§ Supplied material:
-- pv_equiv track=rewrite | github.com/yewonniy/algorithm | 프로그래머스/주식 가격.py | solution
-- ===== SOURCE A (Python) =====
-- def solution(prices):
--     answer = [0] * len(prices)
--     stack = []
--     for i in range(len(prices)):
--         while len(stack) != 0 and stack[-1][1] > prices[i]:
--             p_idx, p_price = stack.pop()
--             answer[p_idx] = i-p_idx
--         stack.append([i, prices[i]])
--     for i in range(len(stack)):
--         answer[stack[i][0]] = len(prices) - stack[i][0] -1
--     return answer
-- ===== SOURCE B (Python) =====
-- def solution(prices):
--     n = len(prices)
--     answer = [0] * n
--     for j in range(n):
--         c = 0
--         for k in range(j + 1, n):
--             c += 1
--             if prices[k] < prices[j]:
--                 break
--         answer[j] = c
--     return answer
-- ===== Notes on version B (the rewrite author's own statement) =====
-- stated objective: simpler
-- what changed: Replaced the monotonic stack with mutable answer array and end-of-loop flush by a direct quadratic scan: for each index, count forward until the first strictly smaller price.
import Mathlib
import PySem

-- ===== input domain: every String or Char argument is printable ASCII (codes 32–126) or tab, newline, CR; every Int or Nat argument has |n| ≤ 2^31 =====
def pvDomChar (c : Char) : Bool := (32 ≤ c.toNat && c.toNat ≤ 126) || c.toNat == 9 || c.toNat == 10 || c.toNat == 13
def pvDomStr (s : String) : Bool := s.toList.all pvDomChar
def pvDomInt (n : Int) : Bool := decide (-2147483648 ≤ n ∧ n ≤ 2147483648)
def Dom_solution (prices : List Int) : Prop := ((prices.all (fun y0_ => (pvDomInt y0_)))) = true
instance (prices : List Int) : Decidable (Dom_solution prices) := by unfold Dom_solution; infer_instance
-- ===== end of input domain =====

-- B replaces A's monotonic stack (with its final flush loop) by a direct quadratic
-- forward scan per index; same return value, simpler code (objective: simpler).

-- ===== PORT A =====
-- Python's while-loop popping the stack (top of stack = head of list; loop indices
-- are always in range, so prices[i] is ported as getD i 0).
def popLoop (ans : List Int) (stack : List (Nat × Int)) (i : Nat) (pi : Int) :
    List Int × List (Nat × Int) :=
  match stack with
  | [] => (ans, [])
  | q :: rest =>
      if q.2 > pi then popLoop (ans.set q.1 ((i : Int) - (q.1 : Int))) rest i pi
      else (ans, q :: rest)

-- body of A's first for-loop
def stepA (prices : List Int) (st : List Int × List (Nat × Int)) (i : Nat) :
    List Int × List (Nat × Int) :=
  let r := popLoop st.1 st.2 i (prices.getD i 0)
  (r.1, (i, prices.getD i 0) :: r.2)

def solution (prices : List Int) : List Int :=
  let n := prices.length
  let r := (List.range n).foldl (stepA prices) (List.replicate n 0, [])
  r.2.foldl (fun ans q => ans.set q.1 ((n : Int) - (q.1 : Int) - 1)) r.1

-- ===== PORT B =====
-- B's inner loop: walk the suffix, counting one step per element, stopping at the
-- first element strictly smaller than p.
def cnt (p : Int) : List Int → Int
  | [] => 0
  | x :: xs => if x < p then 1 else 1 + cnt p xs

def solution_alt (prices : List Int) : List Int :=
  (List.range prices.length).map (fun j => cnt (prices.getD j 0) (prices.drop (j + 1)))

-- ===== PRECONDITION & SPEC =====
def Spec_solution (prices : List Int) (out : List Int) : Prop := out = solution_alt prices
instance (prices : List Int) (out : List Int) : Decidable (Spec_solution prices out) := by unfold Spec_solution; infer_instance

-- ===== CLAIM (what is proved, stated in full; the proofs are below) =====
def Claim_equal_solution : Prop := ∀ (prices : List Int), Dom_solution prices → Spec_solution prices (solution prices)

-- ===== LEMMAS AND PROOFS =====

-- abbreviation: price at index j
def pAt (prices : List Int) (j : Nat) : Int := prices.getD j 0

-- invariant of A's main loop after processing indices 0..i-1
def InvA (prices : List Int) (i : Nat) (st : List Int × List (Nat × Int)) : Prop :=
  st.1.length = prices.length ∧
  (∀ q ∈ st.2, q.1 < i ∧ q.2 = pAt prices q.1) ∧
  List.Pairwise (fun a b => b.1 < a.1 ∧ b.2 ≤ a.2) st.2 ∧
  (∀ q ∈ st.2, ∀ k, q.1 < k → k < i → ¬ pAt prices k < pAt prices q.1) ∧
  (∀ j, j < i → (∀ q ∈ st.2, q.1 ≠ j) →
    st.1.getD j 0 = cnt (pAt prices j) (prices.drop (j + 1)))

lemma getD_set_self (l : List Int) (n : Nat) (a : Int) (h : n < l.length) :
    (l.set n a).getD n 0 = a := by
  rw [List.getD_eq_getElem _ _ (by simpa using h)]
  simp

lemma getD_set_ne (l : List Int) (n j : Nat) (a : Int) (h : n ≠ j) :
    (l.set n a).getD j 0 = l.getD j 0 := by
  simp [List.getD, List.getElem?_set_ne h]

lemma getD_drop (prices : List Int) (j m : Nat) (h : j + 1 + m < prices.length) :
    (prices.drop (j + 1)).getD m 0 = prices.getD (j + 1 + m) 0 := by
  rw [List.getD_eq_getElem _ _ (by simp; omega), List.getD_eq_getElem _ _ h]
  simp

lemma cnt_eq_len (p : Int) (s : List Int)
    (h : ∀ k, k < s.length → ¬ s.getD k 0 < p) : cnt p s = (s.length : Int) := by
  induction s with
  | nil => simp [cnt]
  | cons x xs ih =>
    have h0 : ¬ x < p := by simpa using h 0 (by simp)
    have hih := ih (fun k hk => by simpa using h (k + 1) (by simpa using hk))
    simp [cnt, h0, hih]
    ring

lemma cnt_eq (p : Int) (s : List Int) (m : Nat) (hm : m < s.length)
    (hall : ∀ k, k < m → ¬ s.getD k 0 < p) (hlt : s.getD m 0 < p) :
    cnt p s = (m : Int) + 1 := by
  induction s generalizing m with
  | nil => simp at hm
  | cons x xs ih =>
    cases m with
    | zero =>
      simp at hlt
      simp [cnt, hlt]
    | succ m' =>
      have h0 : ¬ x < p := by simpa using hall 0 (by omega)
      have hih := ih m' (by simpa using hm)
        (fun k hk => by simpa using hall (k + 1) (by omega))
        (by simpa using hlt)
      simp [cnt, h0, hih]
      ring

-- pop case: the popped index j gets value i - j, which is B's count for j
lemma cnt_pop (prices : List Int) (j i : Nat) (hj : j < i) (hi : i < prices.length)
    (h4 : ∀ k, j < k → k < i → ¬ pAt prices k < pAt prices j)
    (hlt : pAt prices i < pAt prices j) :
    cnt (pAt prices j) (prices.drop (j + 1)) = (i : Int) - (j : Int) := by
  have hm : i - j - 1 < (prices.drop (j + 1)).length := by simp; omega
  have h := cnt_eq (pAt prices j) (prices.drop (j + 1)) (i - j - 1) hm
    (fun k hk => by
      rw [getD_drop prices j k (by omega)]
      exact h4 (j + 1 + k) (by omega) (by omega))
    (by
      rw [getD_drop prices j (i - j - 1) (by omega)]
      have he : j + 1 + (i - j - 1) = i := by omega
      rw [he]; exact hlt)
  rw [h]
  have : ((i - j - 1 : Nat) : Int) = (i : Int) - (j : Int) - 1 := by omega
  omega

-- flush case: an index surviving on the stack gets n - j - 1
lemma cnt_flush (prices : List Int) (j : Nat) (hj : j < prices.length)
    (h4 : ∀ k, j < k → k < prices.length → ¬ pAt prices k < pAt prices j) :
    cnt (pAt prices j) (prices.drop (j + 1)) = (prices.length : Int) - (j : Int) - 1 := by
  have h := cnt_eq_len (pAt prices j) (prices.drop (j + 1))
    (fun k hk => by
      have hk' : j + 1 + k < prices.length := by simp at hk; omega
      rw [getD_drop prices j k hk']
      exact h4 (j + 1 + k) (by omega) (by omega))
  rw [h]
  simp
  omega

lemma popLoop_inv (prices : List Int) (i : Nat) (hi : i < prices.length) :
    ∀ stack ans, InvA prices i (ans, stack) →
    ((popLoop ans stack i (pAt prices i)).1.length = prices.length ∧
     (∀ q ∈ (popLoop ans stack i (pAt prices i)).2, q.1 < i ∧ q.2 = pAt prices q.1) ∧
     List.Pairwise (fun a b => b.1 < a.1 ∧ b.2 ≤ a.2) (popLoop ans stack i (pAt prices i)).2 ∧
     (∀ q ∈ (popLoop ans stack i (pAt prices i)).2, ∀ k, q.1 < k → k < i →
        ¬ pAt prices k < pAt prices q.1) ∧
     (∀ q ∈ (popLoop ans stack i (pAt prices i)).2, q.2 ≤ pAt prices i) ∧
     (∀ j, j < i → (∀ q ∈ (popLoop ans stack i (pAt prices i)).2, q.1 ≠ j) →
        (popLoop ans stack i (pAt prices i)).1.getD j 0 =
          cnt (pAt prices j) (prices.drop (j + 1)))) := by
  intro stack
  induction stack with
  | nil =>
    intro ans h
    obtain ⟨h1, h2, h3, h4, h5⟩ := h
    simp only [popLoop]
    refine ⟨h1, by simp, by simp, by simp, by simp, ?_⟩
    exact fun j hj _ => h5 j hj (by simp)
  | cons q rest ih =>
    intro ans h
    obtain ⟨h1, h2, h3, h4, h5⟩ := h
    have hrest : ∀ r ∈ rest, r.1 < q.1 ∧ r.2 ≤ q.2 :=
      fun r hr => (List.pairwise_cons.mp h3).1 r hr
    by_cases hc : q.2 > pAt prices i
    · -- pop q, recurse on rest
      have hq := h2 q (by simp)
      have h1' : ans.length = prices.length := h1
      have hqlen : q.1 < ans.length := by omega
      have hinv' : InvA prices i (ans.set q.1 ((i : Int) - (q.1 : Int)), rest) := by
        refine ⟨by simpa using h1, fun r hr => h2 r (by simp [hr]),
          (List.pairwise_cons.mp h3).2, fun r hr => h4 r (by simp [hr]), ?_⟩
        intro j hj hq'
        by_cases hjq : j = q.1
        · rw [hjq, getD_set_self _ _ _ hqlen]
          have hp := cnt_pop prices q.1 i hq.1 hi
            (fun k hk1 hk2 => h4 q (by simp) k hk1 hk2) (by rw [← hq.2]; exact hc)
          omega
        · rw [getD_set_ne _ _ _ _ (fun he => hjq he.symm)]
          exact h5 j hj (by
            intro r hr
            rcases List.mem_cons.mp hr with h' | h'
            · subst h'; exact fun he => hjq he.symm
            · exact hq' r h')
      have hres := ih (ans.set q.1 ((i : Int) - (q.1 : Int))) hinv'
      simpa only [popLoop, if_pos hc] using hres
    · -- stop: stack unchanged
      have hle : q.2 ≤ pAt prices i := by omega
      simp only [popLoop, if_neg hc]
      refine ⟨h1, h2, h3, h4, ?_, fun j hj hq' => h5 j hj hq'⟩
      intro r hr
      rcases List.mem_cons.mp hr with h' | h'
      · subst h'; exact hle
      · exact le_trans (hrest r h').2 hle

-- the main loop establishes the invariant
lemma fold_inv (prices : List Int) :
    ∀ i, i ≤ prices.length →
    InvA prices i ((List.range i).foldl (stepA prices)
      (List.replicate prices.length 0, [])) := by
  intro i
  induction i with
  | zero =>
    intro _
    refine ⟨by simp, by simp, by simp, by simp, by omega⟩
  | succ i ih =>
    intro hle
    have hi : i < prices.length := by omega
    have hIH := ih (by omega)
    rw [List.range_succ, List.foldl_append, List.foldl_cons, List.foldl_nil]
    set st := (List.range i).foldl (stepA prices) (List.replicate prices.length 0, [])
      with hst
    have hinv : InvA prices i (st.1, st.2) := hIH
    have hp := popLoop_inv prices i hi st.2 st.1 hinv
    obtain ⟨p1, p2, p3, p4, p5, p6⟩ := hp
    show InvA prices (i + 1)
      ((popLoop st.1 st.2 i (prices.getD i 0)).1,
       (i, prices.getD i 0) :: (popLoop st.1 st.2 i (prices.getD i 0)).2)
    have hpa : prices.getD i 0 = pAt prices i := rfl
    rw [hpa]
    refine ⟨p1, ?_, ?_, ?_, ?_⟩
    · intro r hr
      rcases List.mem_cons.mp hr with h' | h'
      · subst h'; exact ⟨by omega, rfl⟩
      · exact ⟨by have := (p2 r h').1; omega, (p2 r h').2⟩
    · exact List.pairwise_cons.mpr ⟨fun r hr => ⟨(p2 r hr).1, p5 r hr⟩, p3⟩
    · intro r hr k hk1 hk2
      rcases List.mem_cons.mp hr with h' | h'
      · subst h'; omega
      · by_cases hki : k = i
        · subst hki
          have h2' := (p2 r h').2
          have h5' := p5 r h'
          rw [← h2']
          omega
        · exact p4 r h' k hk1 (by omega)
    · intro j hj hq'
      have hji : j ≠ i := fun he => hq' (i, pAt prices i) (by simp) (by simp [he])
      exact p6 j (by omega) (fun r hr => hq' r (by simp [hr]))

-- the flush foldl, pointwise
lemma flush_len (n : Nat) :
    ∀ (st : List (Nat × Int)) (ans : List Int),
    (st.foldl (fun a q => a.set q.1 ((n : Int) - (q.1 : Int) - 1)) ans).length
      = ans.length := by
  intro st
  induction st with
  | nil => intro ans; rfl
  | cons q rest ih => intro ans; rw [List.foldl_cons, ih]; simp

lemma flush_getD (n : Nat) :
    ∀ (st : List (Nat × Int)) (ans : List Int), (∀ q ∈ st, q.1 < ans.length) →
    ∀ j, j < ans.length →
    (st.foldl (fun a q => a.set q.1 ((n : Int) - (q.1 : Int) - 1)) ans).getD j 0
      = if ∃ q ∈ st, q.1 = j then (n : Int) - (j : Int) - 1 else ans.getD j 0 := by
  intro st
  induction st with
  | nil => intro ans _ j _; simp
  | cons q rest ih =>
    intro ans hlen j hj
    rw [List.foldl_cons]
    have hr := ih (ans.set q.1 ((n : Int) - (q.1 : Int) - 1))
      (fun r hr => by simpa using hlen r (by simp [hr])) j (by simpa using hj)
    rw [hr]
    by_cases hmem : ∃ r ∈ rest, r.1 = j
    · simp [hmem]
    · by_cases hqj : q.1 = j
      · rw [if_neg hmem,
          if_pos (show ∃ r ∈ q :: rest, r.1 = j from ⟨q, by simp, hqj⟩), ← hqj,
          getD_set_self ans q.1 _ (hlen q (by simp))]
      · rw [if_neg hmem,
          if_neg (show ¬ ∃ r ∈ q :: rest, r.1 = j by
            rintro ⟨r, hr, he⟩
            rcases List.mem_cons.mp hr with h' | h'
            · exact hqj (h' ▸ he)
            · exact hmem ⟨r, h', he⟩),
          getD_set_ne ans q.1 j _ hqj]

-- ===== VERDICT (by name: the statement is the Claim_ definition above) =====
theorem solution_spec : Claim_equal_solution := by
  intro prices _
  show solution prices = solution_alt prices
  have hinv := fold_inv prices prices.length (le_refl _)
  set st := (List.range prices.length).foldl (stepA prices)
    (List.replicate prices.length 0, []) with hst
  obtain ⟨h1, h2, h3, h4, h5⟩ := hinv
  have hlen2 : ∀ q ∈ st.2, q.1 < st.1.length := fun q hq => by
    have := (h2 q hq).1; omega
  apply List.ext_getElem
  · show (st.2.foldl _ st.1).length = _
    rw [flush_len, h1]
    simp [solution_alt]
  · intro j hja hjb
    have hjn : j < prices.length := by
      simpa [solution_alt] using hjb
    have hflush := flush_getD prices.length st.2 st.1 hlen2 j (by omega)
    have hga : (st.2.foldl (fun a q => a.set q.1 ((prices.length : Int) - (q.1 : Int) - 1)) st.1)[j] =
        (st.2.foldl (fun a q => a.set q.1 ((prices.length : Int) - (q.1 : Int) - 1)) st.1).getD j 0 :=
      (List.getD_eq_getElem _ _ _).symm
    show (st.2.foldl _ st.1)[j] = (solution_alt prices)[j]
    rw [hga, hflush]
    have hb : (solution_alt prices)[j] = cnt (pAt prices j) (prices.drop (j + 1)) := by
      simp [solution_alt, pAt]
    rw [hb]
    by_cases hmem : ∃ q ∈ st.2, q.1 = j
    · obtain ⟨q, hq, hqj⟩ := hmem
      have hcf := cnt_flush prices j hjn (by
        intro k hk1 hk2
        have h := h4 q hq k (by omega) hk2
        rwa [hqj] at h)
      rw [if_pos ⟨q, hq, hqj⟩]
      omega
    · simp only [if_neg hmem]
      exact h5 j hjn (fun q hq he => hmem ⟨q, hq, he⟩)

§ Task: Copy the records above exactly, beginning at the line that contains "-- ===== CLAIM" and stopping after the line that contains "def pAt (prices".

§ Response to this exercise:
-- ===== CLAIM (what is proved, stated in full; the proofs are below) =====
def Claim_equal_solution : Prop := ∀ (prices : List Int), Dom_solution prices → Spec_solution prices (solution prices)

-- ===== LEMMAS AND PROOFS =====

-- abbreviation: price at index j
def pAt (prices : List Int) (j : Nat) : Int := prices.getD j 0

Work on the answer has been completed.